PS...Don't tell her I know how to use the computer because she will have me paying her bills. :frusty:

View attachment 17521


----------



## luv3havs (Jul 27, 2007)

Jan,
I had to laugh because my DH's favorite is Taster's Choice, too.


----------



## Dawna (Aug 3, 2006)

That is the cutest pic of Cicero! It does smell soooooo good. Sometimes I make a cup just for the smell 
Since I'm really such a non coffee person, I have NO CLUE if any of this coffee tastes good or not.....but they all smell good. lol


----------



## JASHavanese (Apr 24, 2007)

luv2havs said:


> Jan,
> I had to laugh because my DH's favorite is Taster's Choice, too.


LOL I'm glad I'm not alone. My husband changed over to it too.


----------



## JASHavanese (Apr 24, 2007)

Cicero looks so darling!!!


----------



## Miss Paige (Apr 4, 2008)

I saw the coffee maker today on TV but I have a question? Does it only make one cup at a time? If it's a one cup machine it will not work for me-I make a full pot the minute my feet hit the floor in the AM then feed the "kids", and then drink the pot of coffee all day long or fill up a go cup and head out the door for work. Making hot choc would be a nice thing to use it for since I only drink one cup of choc. 
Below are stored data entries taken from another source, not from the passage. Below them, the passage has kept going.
-- pv_equiv track=rewrite | github.com/MilanMolnar/Codecool_SI_week5 | TreeBuilding/TreeBuild.py | convert
-- ===== SOURCE A (Python) =====
-- def convert(listOfDict_to_dict):
--     list = []
--     for index in range(len(listOfDict_to_dict)):
--         for key in listOfDict_to_dict[index]:
--             list.append(listOfDict_to_dict[index][key])
--     it = iter(list)
--     res_dct = dict(zip(it, it))
--     return res_dct
-- ===== SOURCE B (Python) =====
-- def convert(listOfDict_to_dict):
--     res = {}
--     pending = None
--     for d in listOfDict_to_dict:
--         for v in d.values():
--             if pending is None:
--                 pending = v
--             else:
--                 res[pending] = v
--                 pending = None
--     return res
-- ===== Notes on version B (the rewrite author's own statement) =====
-- stated objective: simpler
-- what changed: Instead of building an intermediate flat list and then pairing it with the iter/zip trick, B makes one pass over the values keeping a 'pending key' slot and inserts each completed pair into the result dict directly.
import Mathlib
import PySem

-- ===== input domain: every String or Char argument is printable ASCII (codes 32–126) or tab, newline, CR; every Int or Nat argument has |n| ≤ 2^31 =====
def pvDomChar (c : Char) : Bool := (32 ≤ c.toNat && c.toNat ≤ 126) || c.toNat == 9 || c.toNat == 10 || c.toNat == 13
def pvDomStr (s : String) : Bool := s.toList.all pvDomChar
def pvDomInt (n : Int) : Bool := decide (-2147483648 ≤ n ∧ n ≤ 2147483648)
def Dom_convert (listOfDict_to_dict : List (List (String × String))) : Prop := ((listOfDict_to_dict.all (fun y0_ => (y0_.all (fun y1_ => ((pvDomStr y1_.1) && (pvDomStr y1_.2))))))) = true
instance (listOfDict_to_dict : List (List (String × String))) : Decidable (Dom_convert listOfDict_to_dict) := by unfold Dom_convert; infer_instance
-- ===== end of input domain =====

-- B replaces the flat-list-then-iter/zip pairing with one pass over the values keeping a
-- 'pending key' slot and inserting completed pairs into the result dict directly (simpler).

-- ===== PORT A =====
-- it = iter(list); dict(zip(it, it)) — pairs consecutive elements, dropping a trailing odd one
def pairUpA : List String → List (String × String)
  | k :: v :: rest => (k, v) :: pairUpA rest
  | _ => []

def convert (listOfDict_to_dict : List (List (String × String))) : List (String × String) :=
  -- list = []; for index in range(len(..)): for key in ..[index]: list.append(..[index][key])
  let lst := (PySem.List.pyRange 0 (listOfDict_to_dict.length : Int) 1).foldl
    (fun acc i =>
      let d := PySem.Dict.mk (PySem.List.pyGetD listOfDict_to_dict i [])
      d.keys.foldl (fun a k => a ++ [d.getD k ""]) acc)  -- d[key]; getD "" exact: key ∈ d
    []
  -- res_dct = dict(zip(it, it))
  ((pairUpA lst).foldl (fun r p => r.insert p.1 p.2) PySem.Dict.empty).items

-- ===== PORT B =====
def stepB (st : PySem.Dict String String × Option String) (v : String) :
    PySem.Dict String String × Option String :=
  match st.2 with
  | none => (st.1, some v)
  | some k => (st.1.insert k v, none)

def convert_alt (listOfDict_to_dict : List (List (String × String))) : List (String × String) :=
  (listOfDict_to_dict.foldl
    (fun st d => ((PySem.Dict.mk d).values).foldl stepB st)
    (PySem.Dict.empty, none)).1.items

-- ===== PRECONDITION & SPEC =====
-- Pre_ excludes association lists in which one inner dict carries duplicate keys: such lists do
-- not represent any Python dict (Python dicts have unique keys), so A never receives them.
def Pre_convert (listOfDict_to_dict : List (List (String × String))) : Prop :=
  ∀ d ∈ listOfDict_to_dict, (d.map Prod.fst).Nodup
instance (listOfDict_to_dict : List (List (String × String))) : Decidable (Pre_convert listOfDict_to_dict) := by unfold Pre_convert; infer_instance

def pvWitness_convert : (List (List (String × String))) := [[("a", "b"), ("c", "d")], [("e", "f")]]

def Spec_convert (listOfDict_to_dict : List (List (String × String))) (out : List (String × String)) : Prop := out = convert_alt listOfDict_to_dict
instance (listOfDict_to_dict : List (List (String × String))) (out : List (String × String)) : Decidable (Spec_convert listOfDict_to_dict out) := by unfold Spec_convert; infer_instance

-- ===== CLAIM (what is proved, stated in full; the proofs are below) =====
def Claim_equal_convert : Prop := ∀ (listOfDict_to_dict : List (List (String × String))), Dom_convert listOfDict_to_dict → Pre_convert listOfDict_to_dict → Spec_convert listOfDict_to_dict (convert listOfDict_to_dict)

-- ===== LEMMAS AND PROOFS =====

-- appending one mapped element at a time is acc ++ map
theorem foldl_append_singleton {α β : Type} (f : α → β) :
    ∀ (ks : List α) (acc : List β), ks.foldl (fun a k => a ++ [f k]) acc = acc ++ ks.map f := by
  intro ks
  induction ks with
  | nil => simp
  | cons k ks ih => intro acc; simp [List.foldl_cons, ih]

-- appending a block per element is acc ++ flatten of the blocks
theorem foldl_append_blocks {α β : Type} (g : α → List β) :
    ∀ (l : List α) (acc : List β),
      l.foldl (fun a d => a ++ g d) acc = acc ++ (l.map g).flatten := by
  intro l
  induction l with
  | nil => simp
  | cons d l ih => intro acc; simp [List.foldl_cons, ih]

-- the nested fold of B is the fold of stepB over the flattened value blocks
theorem foldl_nested_eq_flatten (g : List (String × String) → List String) :
    ∀ (l : List (List (String × String))) (st : PySem.Dict String String × Option String),
      l.foldl (fun st d => (g d).foldl stepB st) st = ((l.map g).flatten).foldl stepB st := by
  intro l
  induction l with
  | nil => intro st; simp
  | cons d l ih => intro st; simp [List.foldl_cons, List.foldl_append, ih]

-- pairing with a pending slot
def pairUpP (p : Option String) (vs : List String) : List (String × String) :=
  match p with
  | none => pairUpA vs
  | some k =>
    match vs with
    | [] => []
    | v :: rest => (k, v) :: pairUpA rest

-- the pending-slot pass computes the dict of the paired-up list
theorem foldl_stepB_eq_pairUp :
    ∀ (vs : List String) (d : PySem.Dict String String) (p : Option String),
      (vs.foldl stepB (d, p)).1 =
        (pairUpP p vs).foldl (fun r q => r.insert q.1 q.2) d := by
  intro vs
  induction vs with
  | nil => intro d p; cases p <;> simp [pairUpP, pairUpA]
  | cons v rest ih =>
    intro d p
    cases p with
    | none =>
      have h := ih d (some v)
      simp only [List.foldl_cons, stepB] at *
      rw [h]
      cases rest <;> simp [pairUpP, pairUpA]
    | some k =>
      have h := ih (d.insert k v) none
      simp only [List.foldl_cons, stepB] at *
      rw [h]
      simp [pairUpP]

-- under unique keys, iterating keys and looking each up yields the value list
theorem keys_fold_eq_values (d : List (String × String)) (hnd : (d.map Prod.fst).Nodup)
    (acc : List String) :
    (PySem.Dict.mk d).keys.foldl (fun a k => a ++ [(PySem.Dict.mk d).getD k ""]) acc
      = acc ++ d.map Prod.snd := by
  rw [foldl_append_singleton]
  congr 1
  have h := PySem.Dict.values_eq_map_keys (PySem.Dict.mk d) (by simpa using hnd) ""
  simpa using h.symm

-- ===== VERDICT (by name: the statement is the Claim_ definition above) =====
theorem convert_spec : Claim_equal_convert := by
  intro l _ hpre
  unfold Spec_convert convert convert_alt
  rw [foldl_nested_eq_flatten, foldl_stepB_eq_pairUp]
  have hflat :
      (PySem.List.pyRange 0 (l.length : Int) 1).foldl
        (fun acc i =>
          let d := PySem.Dict.mk (PySem.List.pyGetD l i [])
          d.keys.foldl (fun a k => a ++ [d.getD k ""]) acc) []
        = (l.map (fun d => (PySem.Dict.mk d).values)).flatten := by
    rw [PySem.List.foldl_pyRange_pyGetD' (a := 0) (xs := l)
      (f := fun acc d =>
        (PySem.Dict.mk d).keys.foldl (fun a k => a ++ [(PySem.Dict.mk d).getD k ""]) acc)
      (d := []) (init := []) (by norm_num)]
    simp only [Int.toNat_zero, List.drop_zero]
    rw [PySem.List.foldl_congr_mem
      (g := fun acc d => acc ++ (PySem.Dict.mk d).values)
      (h := by
        intro acc d hd
        have := keys_fold_eq_values d (hpre d hd) acc
        simpa using this)]
    rw [foldl_append_blocks]
    simp
  rw [hflat]
  simp [pairUpP]
-- pv_equiv track=rewrite | github.com/ALMOWAFI/Elmowafiplatform | backend/family_travel_ai.py | _get_day_specific_tips
-- ===== SOURCE A (Python) =====
-- from typing import Dict, List, Any, Optional
--
-- def _get_day_specific_tips(attractions: List[Dict]) -> List[str]:
--     """Get tips specific to the day's activities"""
--     tips = []
--
--     # Check if day has outdoor activities
--     outdoor_activities = [a for a in attractions if "park" in a.get("name", "").lower() or "outdoor" in a.get("name", "").lower()]
--     if outdoor_activities:
--         tips.append("Check weather forecast and dress appropriately for outdoor activities")
--
--     # Check for expensive activities
--     expensive_activities = [a for a in attractions if a.get("cost") == "expensive"]
--     if expensive_activities:
--         tips.append("Budget planning: This day includes premium attractions")
--
--     # Check for cultural sites
--     cultural_activities = [a for a in attractions if any(word in a.get("name", "").lower() for word in ["mosque", "church", "museum", "palace"])]
--     if cultural_activities:
--         tips.append("Dress modestly for cultural and religious sites")
--
--     return tips or ["Have a wonderful day exploring!"]
-- ===== SOURCE B (Python) =====
-- from typing import Dict, List, Any, Optional
--
-- def _get_day_specific_tips(attractions: List[Dict]) -> List[str]:
--     """Single pass over attractions, maintaining three boolean flags."""
--     has_outdoor = has_expensive = has_cultural = False
--     for a in attractions:
--         name = a.get("name", "").lower()
--         if "park" in name or "outdoor" in name:
--             has_outdoor = True
--         if a.get("cost") == "expensive":
--             has_expensive = True
--         if any(word in name for word in ["mosque", "church", "museum", "palace"]):
--             has_cultural = True
--     tips = []
--     if has_outdoor:
--         tips.append("Check weather forecast and dress appropriately for outdoor activities")
--     if has_expensive:
--         tips.append("Budget planning: This day includes premium attractions")
--     if has_cultural:
--         tips.append("Dress modestly for cultural and religious sites")
--     return tips or ["Have a wonderful day exploring!"]
-- ===== Notes on version B (the rewrite author's own statement) =====
-- stated objective: alternative
-- what changed: B replaces A's three separate filter passes (each materialising a list of matching attractions) with one loop over the attractions that maintains three boolean flags, then emits the three fixed tips from the flags.
import Mathlib
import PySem

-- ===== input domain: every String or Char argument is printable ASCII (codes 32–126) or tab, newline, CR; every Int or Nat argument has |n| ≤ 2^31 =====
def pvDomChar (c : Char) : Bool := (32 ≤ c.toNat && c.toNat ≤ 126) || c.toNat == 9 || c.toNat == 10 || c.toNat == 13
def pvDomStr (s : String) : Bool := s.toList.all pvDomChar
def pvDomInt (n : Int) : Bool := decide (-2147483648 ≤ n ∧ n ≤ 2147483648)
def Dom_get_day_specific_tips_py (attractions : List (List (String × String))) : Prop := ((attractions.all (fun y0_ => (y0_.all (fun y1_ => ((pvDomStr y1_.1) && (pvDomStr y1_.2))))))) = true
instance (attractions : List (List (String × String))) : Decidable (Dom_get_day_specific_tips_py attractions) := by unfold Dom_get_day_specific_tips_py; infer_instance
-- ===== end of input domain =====

-- B replaces A's three filter passes with one flag-accumulating pass over the attractions (alternative decomposition).


-- ===== PORT A =====
-- "park" in a.get("name","").lower() or "outdoor" in a.get("name","").lower()
def pvOutdoorP (a : List (String × String)) : Bool :=
  PySem.Str.isIn "park" (PySem.Str.lower (PySem.Dict.getD (PySem.Dict.mk a) "name" "")) ||
  PySem.Str.isIn "outdoor" (PySem.Str.lower (PySem.Dict.getD (PySem.Dict.mk a) "name" ""))

-- a.get("cost") == "expensive"
def pvExpensiveP (a : List (String × String)) : Bool :=
  PySem.Dict.get? (PySem.Dict.mk a) "cost" == some "expensive"

-- any(word in a.get("name","").lower() for word in ["mosque","church","museum","palace"])
def pvCulturalP (a : List (String × String)) : Bool :=
  (["mosque", "church", "museum", "palace"].any
    (fun word => PySem.Str.isIn word (PySem.Str.lower (PySem.Dict.getD (PySem.Dict.mk a) "name" ""))))

def get_day_specific_tips_py (attractions : List (List (String × String))) : List String :=
  let tips : List String := []
  let outdoor_activities := attractions.filter pvOutdoorP
  let tips := if outdoor_activities.isEmpty then tips
              else tips ++ ["Check weather forecast and dress appropriately for outdoor activities"]
  let expensive_activities := attractions.filter pvExpensiveP
  let tips := if expensive_activities.isEmpty then tips
              else tips ++ ["Budget planning: This day includes premium attractions"]
  let cultural_activities := attractions.filter pvCulturalP
  let tips := if cultural_activities.isEmpty then tips
              else tips ++ ["Dress modestly for cultural and religious sites"]
  if tips.isEmpty then ["Have a wonderful day exploring!"] else tips

-- ===== PORT B =====
-- one pass: fold three boolean flags over the attractions, then emit the fixed tips
def get_day_specific_tips_py_alt (attractions : List (List (String × String))) : List String :=
  let flags := attractions.foldl
    (fun (f : Bool × Bool × Bool) a =>
      let name := PySem.Str.lower (PySem.Dict.getD (PySem.Dict.mk a) "name" "")
      ((if PySem.Str.isIn "park" name || PySem.Str.isIn "outdoor" name then true else f.1),
       (if PySem.Dict.get? (PySem.Dict.mk a) "cost" == some "expensive" then true else f.2.1),
       (if ["mosque", "church", "museum", "palace"].any (fun word => PySem.Str.isIn word name)
        then true else f.2.2)))
    (false, false, false)
  let tips : List String :=
    (if flags.1 then ["Check weather forecast and dress appropriately for outdoor activities"] else []) ++
    (if flags.2.1 then ["Budget planning: This day includes premium attractions"] else []) ++
    (if flags.2.2 then ["Dress modestly for cultural and religious sites"] else [])
  if tips.isEmpty then ["Have a wonderful day exploring!"] else tips

-- ===== PRECONDITION & SPEC =====
def Spec_get_day_specific_tips_py (attractions : List (List (String × String))) (out : List String) : Prop := out = get_day_specific_tips_py_alt attractions
instance (attractions : List (List (String × String))) (out : List String) : Decidable (Spec_get_day_specific_tips_py attractions out) := by unfold Spec_get_day_specific_tips_py; infer_instance

-- ===== CLAIM (what is proved, stated in full; the proofs are below) =====
def Claim_equal_get_day_specific_tips_py : Prop := ∀ (attractions : List (List (String × String))), Dom_get_day_specific_tips_py attractions → Spec_get_day_specific_tips_py attractions (get_day_specific_tips_py attractions)

-- ===== LEMMAS AND PROOFS =====

-- Generic: folding three "set on first match" flags computes the three List.any values.
theorem pv_fold_flags_gen {A : Type} (p q r : A → Bool) (l : List A) (b1 b2 b3 : Bool) :
    l.foldl
      (fun (f : Bool × Bool × Bool) a =>
        ((if p a then true else f.1),
         (if q a then true else f.2.1),
         (if r a then true else f.2.2)))
      (b1, b2, b3)
    = (b1 || l.any p, b2 || l.any q, b3 || l.any r) := by
  induction l generalizing b1 b2 b3 with
  | nil => simp
  | cons a t ih =>
    simp only [List.foldl_cons, List.any_cons, ih]
    cases p a <;> cases q a <;> cases r a <;> simp

-- B's fold is an instance of the generic flag fold (the let-bound name zeta-reduces away).
theorem pv_fold_flags (attractions : List (List (String × String))) (b1 b2 b3 : Bool) :
    attractions.foldl
      (fun (f : Bool × Bool × Bool) a =>
        let name := PySem.Str.lower (PySem.Dict.getD (PySem.Dict.mk a) "name" "")
        ((if PySem.Str.isIn "park" name || PySem.Str.isIn "outdoor" name then true else f.1),
         (if PySem.Dict.get? (PySem.Dict.mk a) "cost" == some "expensive" then true else f.2.1),
         (if ["mosque", "church", "museum", "palace"].any (fun word => PySem.Str.isIn word name)
          then true else f.2.2)))
      (b1, b2, b3)
    = (b1 || attractions.any pvOutdoorP,
       b2 || attractions.any pvExpensiveP,
       b3 || attractions.any pvCulturalP) :=
  pv_fold_flags_gen pvOutdoorP pvExpensiveP pvCulturalP attractions b1 b2 b3

theorem pv_filter_isEmpty {A : Type} (p : A → Bool) (l : List A) :
    (l.filter p).isEmpty = !(l.any p) := by
  induction l with
  | nil => simp
  | cons a t ih => by_cases h : p a <;> simp [h, ih]

-- ===== VERDICT (by name: the statement is the Claim_ definition above) =====
theorem get_day_specific_tips_py_spec : Claim_equal_get_day_specific_tips_py := by
  intro attractions _
  show get_day_specific_tips_py attractions = get_day_specific_tips_py_alt attractions
  unfold get_day_specific_tips_py get_day_specific_tips_py_alt
  simp only [pv_fold_flags, pv_filter_isEmpty, Bool.false_or]
  cases h1 : attractions.any pvOutdoorP <;> cases h2 : attractions.any pvExpensiveP <;>
    cases h3 : attractions.any pvCulturalP <;> simp
-- pv_equiv track=rewrite | github.com/proman3419/AGH-WIET-INF-ASD-2021 | others/kol1_15_16/zad1.py | generate_sums
-- ===== SOURCE A (Python) =====
-- def generate_sums(A, n):
--   sums = [None]*n # O(n)
--   for i in range(n): # O(n)
--     _sum = 0
--     for j in range(i*n, (i+1)*n): # O(n)
--       _sum += A[j]
--     sums[i] = (i*n, (i+1)*n, _sum)
--
--   return sums
-- ===== SOURCE B (Python) =====
-- def generate_sums(A, n):
--     # prefix-sum approach: P[k] = sum of A[:k]; each block sum is a difference of prefixes
--     P = [0]
--     acc = 0
--     for x in A:
--         acc += x
--         P.append(acc)
--     return [(i * n, (i + 1) * n, P[(i + 1) * n] - P[i * n]) for i in range(n)]
-- ===== Notes on version B (the rewrite author's own statement) =====
-- stated objective: alternative
-- what changed: Replaces the nested per-block summation loops by a single prefix-sum pass over A, after which each block sum is the difference of two prefix sums.
import Mathlib
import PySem

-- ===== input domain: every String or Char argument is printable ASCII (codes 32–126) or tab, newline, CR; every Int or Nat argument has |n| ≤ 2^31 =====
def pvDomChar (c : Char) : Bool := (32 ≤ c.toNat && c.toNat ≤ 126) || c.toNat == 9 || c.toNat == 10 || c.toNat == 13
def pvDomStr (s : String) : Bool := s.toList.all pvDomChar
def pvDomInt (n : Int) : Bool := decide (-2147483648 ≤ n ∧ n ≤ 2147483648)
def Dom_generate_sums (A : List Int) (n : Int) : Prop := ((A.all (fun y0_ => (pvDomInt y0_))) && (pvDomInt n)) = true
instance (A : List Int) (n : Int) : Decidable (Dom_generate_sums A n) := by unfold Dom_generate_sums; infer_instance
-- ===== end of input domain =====

-- B replaces the per-block inner summation loop by a single prefix-sum pass over A,
-- each block sum becoming a difference of two prefix sums (objective: alternative).

-- ===== PORT A =====
def generate_sums (A : List Int) (n : Int) : List (Int × Int × Int) :=
  (PySem.List.pyRange 0 n 1).foldl (fun sums i =>
    sums ++ [(i * n, (i + 1) * n,
      (PySem.List.pyRange (i * n) ((i + 1) * n) 1).foldl
        (fun s j => s + PySem.List.pyGetD A j 0) 0)]) []

-- ===== PORT B =====
def generate_sums_alt (A : List Int) (n : Int) : List (Int × Int × Int) :=
  let st := A.foldl (fun (st : List Int × Int) x => (st.1 ++ [st.2 + x], st.2 + x)) ([0], 0)
  (PySem.List.pyRange 0 n 1).map (fun i =>
    (i * n, (i + 1) * n,
      PySem.List.pyGetD st.1 ((i + 1) * n) 0 - PySem.List.pyGetD st.1 (i * n) 0))

-- ===== PRECONDITION & SPEC =====
-- Pre_ excludes exactly the inputs on which A raises IndexError (0 < n with fewer than n*n elements).
def Pre_generate_sums (A : List Int) (n : Int) : Prop := n ≤ 0 ∨ n * n ≤ (A.length : Int)
instance (A : List Int) (n : Int) : Decidable (Pre_generate_sums A n) := by
  unfold Pre_generate_sums; infer_instance
def pvWitness_generate_sums : List Int × Int := ([1, 2, 3, 4], 2)

def Spec_generate_sums (A : List Int) (n : Int) (out : List (Int × Int × Int)) : Prop := out = generate_sums_alt A n
instance (A : List Int) (n : Int) (out : List (Int × Int × Int)) : Decidable (Spec_generate_sums A n out) := by unfold Spec_generate_sums; infer_instance

-- ===== CLAIM (what is proved, stated in full; the proofs are below) =====
def Claim_equal_generate_sums : Prop := ∀ (A : List Int) (n : Int), Dom_generate_sums A n → Pre_generate_sums A n → Spec_generate_sums A n (generate_sums A n)

-- ===== LEMMAS AND PROOFS =====

-- the list of partial sums s+x1, s+x1+x2, … produced by B's first loop
def psums : Int → List Int → List Int
  | _, [] => []
  | s, x :: t => (s + x) :: psums (s + x) t

theorem foldl_psums (A : List Int) (acc : List Int) (s : Int) :
    A.foldl (fun (st : List Int × Int) x => (st.1 ++ [st.2 + x], st.2 + x)) (acc, s)
      = (acc ++ psums s A, s + A.sum) := by
  induction A generalizing acc s with
  | nil => simp [psums]
  | cons x t ih =>
    simp only [List.foldl_cons, ih, psums, List.sum_cons]
    refine Prod.ext ?_ ?_
    · simp
    · simp; ring

theorem psums_getD (A : List Int) (s : Int) (k : Nat) (hk : k ≤ A.length) :
    (s :: psums s A).getD k 0 = s + ((A.take k).sum) := by
  induction A generalizing s k with
  | nil =>
    have : k = 0 := by simpa using hk
    subst this; simp
  | cons x t ih =>
    cases k with
    | zero => simp
    | succ k =>
      simp only [psums, List.getD_cons_succ]
      rw [ih (s + x) k (by simpa using hk)]
      simp [List.sum_cons]; ring

theorem prefix_getD (A : List Int) (b : Int) (h0 : 0 ≤ b) (hb : b ≤ (A.length : Int)) :
    PySem.List.pyGetD ((0 : Int) :: psums 0 A) b 0 = (A.take b.toNat).sum := by
  rw [PySem.List.pyGetD_of_nonneg _ _ h0]
  rw [psums_getD A 0 b.toNat (by omega)]
  ring

theorem block_map (A : List Int) (a b : Int) (ha : 0 ≤ a) (hab : a ≤ b)
    (hb : b ≤ (A.length : Int)) :
    (PySem.List.pyRange a b 1).map (fun j => PySem.List.pyGetD A j 0)
      = (A.take b.toNat).drop a.toNat := by
  have hlen : ((A.take b.toNat).length : Int) = b := by
    simp [List.length_take]; omega
  have h1 : (PySem.List.pyRange a b 1).map (fun j => PySem.List.pyGetD A j 0)
      = (PySem.List.pyRange a b 1).map (fun j => PySem.List.pyGetD (A.take b.toNat) j 0) := by
    apply List.map_congr_left
    intro j hj
    rw [PySem.List.mem_pyRange_one] at hj
    rw [PySem.List.pyGetD_eq_getElem _ _ (by omega) (by omega),
        PySem.List.pyGetD_eq_getElem _ _ (by omega) (by rw [hlen]; omega)]
    rw [List.getElem_take]
  rw [h1]
  obtain ⟨T, hT⟩ : ∃ T, A.take b.toNat = T := ⟨_, rfl⟩
  rw [hT] at hlen ⊢
  rw [← hlen]
  exact PySem.List.map_pyGetD_pyRange' T 0 ha

theorem take_sum_split (A : List Int) (a b : Nat) (hab : a ≤ b) :
    ((A.take b).drop a).sum = (A.take b).sum - (A.take a).sum := by
  have h := List.take_append_drop a (A.take b)
  have h2 : (A.take b).take a = A.take a := by
    rw [List.take_take, Nat.min_eq_left hab]
  have h3 : (A.take b).sum = ((A.take b).take a).sum + ((A.take b).drop a).sum := by
    conv_lhs => rw [← h]
    rw [List.sum_append]
  rw [h2] at h3
  omega

theorem generate_sums_spec' (A : List Int) (n : Int) (hpre : Pre_generate_sums A n) :
    generate_sums A n = generate_sums_alt A n := by
  unfold generate_sums generate_sums_alt
  rcases hpre with hn | hpre
  · rw [PySem.List.pyRange_one_eq_nil (by omega)]
    simp
  · have hP := foldl_psums A [0] 0
    simp only [hP]
    rw [PySem.List.foldl_append_singleton_eq_map]
    simp only [List.nil_append, List.cons_append]
    apply List.map_congr_left
    intro i hi
    rw [PySem.List.mem_pyRange_one] at hi
    have h0n : 0 < n := by
      rcases lt_trichotomy n 0 with h | h | h <;> nlinarith [hi.1, hi.2]
    have ha : 0 ≤ i * n := mul_nonneg hi.1 (le_of_lt h0n)
    have hab : i * n ≤ (i + 1) * n := by nlinarith
    have hb : (i + 1) * n ≤ (A.length : Int) := by nlinarith [hi.2]
    have habn : (i * n).toNat ≤ ((i + 1) * n).toNat := by omega
    refine congrArg (fun s => (i * n, (i + 1) * n, s)) ?_
    rw [PySem.List.foldl_add (g := fun j => PySem.List.pyGetD A j 0)]
    rw [block_map A (i * n) ((i + 1) * n) ha hab hb]
    rw [take_sum_split A _ _ habn]
    rw [prefix_getD A _ (by omega) hb, prefix_getD A _ ha (le_trans hab hb)]
    ring

-- ===== VERDICT (by name: the statement is the Claim_ definition above) =====
theorem generate_sums_spec : Claim_equal_generate_sums := by
  intro A n _ hpre
  unfold Spec_generate_sums
  exact generate_sums_spec' A n hpre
Thanks for the link to the New Orleans Coffee Supply. I used to go there to get coffee in the AM when I would vacation in NO. Since I live in MO I get most of my coffee from Kaldi's-they have a lot of Free Trade Coffee and other type of coffee-my fav is Birds & Bees-a shade grown coffee-and I just got some called Madagascar Vanilla don't know how it taste but it sure smells good in the bag.

Pat (humom to)
Miss Paige
Mr Roman
Ms Frannie


----------



## Dawna (Aug 3, 2006)

It does make only one cup at a time....but it only takes about 20 or 30 seconds to make one. 
Coffee grown in the shade? What does that do? I'm telling you, I know squat about coffee.


----------



## Mraymo (Oct 30, 2007)

I just bought the B70 for hubby for Christmas. I chose the B70 because it can make up to a 12 oz cup of coffee. I hope the noise isn't to much of a nuisance. I make myself a Big Train chai tea ever morning. I guess I can use the machine to get the hot water. Although I hate to have a coffee taste in my tea. We'll see once we try it.


----------



## ivyagogo (Sep 11, 2007)

I have this one. There is a hot water tap on the right. I make a LOT of hot chocolate!


----------



## ls-indy (Apr 10, 2008)

Mraymo said:


> I just bought the B70 for hubby for Christmas. I chose the B70 because it can make up to a 12 oz cup of coffee. I hope the noise isn't to much of a nuisance. I make myself a Big Train chai tea ever morning. I guess I can use the machine to get the hot water. Although I hate to have a coffee taste in my tea. We'll see once we try it.


We have the B70 and LOVE it. We make coffee - and also run hot water through for tea. Just remember to removed the previously used K-cup and you'll have no problem.. eace:


----------



## Mraymo (Oct 30, 2007)

Great. Thanks. I'm looking forward to trying it out.


----------



## Mraymo (Oct 30, 2007)

Any good online sites to buy the k-cups?


----------



## mckennasedona (Feb 20, 2007)

Can you make enough coffee to fill a 20 oz mug with the Keurig system? We make about six cups each morning and DH fills a large travel mug and I fill my 12 oz travel mug just before we leave for work. Would we have to use multiple packets and stand there and press the button a bunch of times?
We have a Krups machine that neither one of us likes much.


----------



## danak (Jun 17, 2007)

I found that I like Nantucket Blend from Green Mountain and I got it online for $13, then I was in Kohls and found it for $9.99.


----------



## JeanMarie (Mar 2, 2008)

> Any good online sites to buy the k-cups?


Green Mountain has a ton of brands to choose from...but just Google K-cup and you'll get a lot of info.

If I want to fill a large mug, I choose a "bold" brand of coffee (Newman's Own Bold is delish) I have the machine with 3 sizes and strengths so I push the large cup size first, then reset the machine (open and close the k-cup thingie) and then push the small size. It makes a perfect 16 oz cup of coffee with 1 K-cup.


----------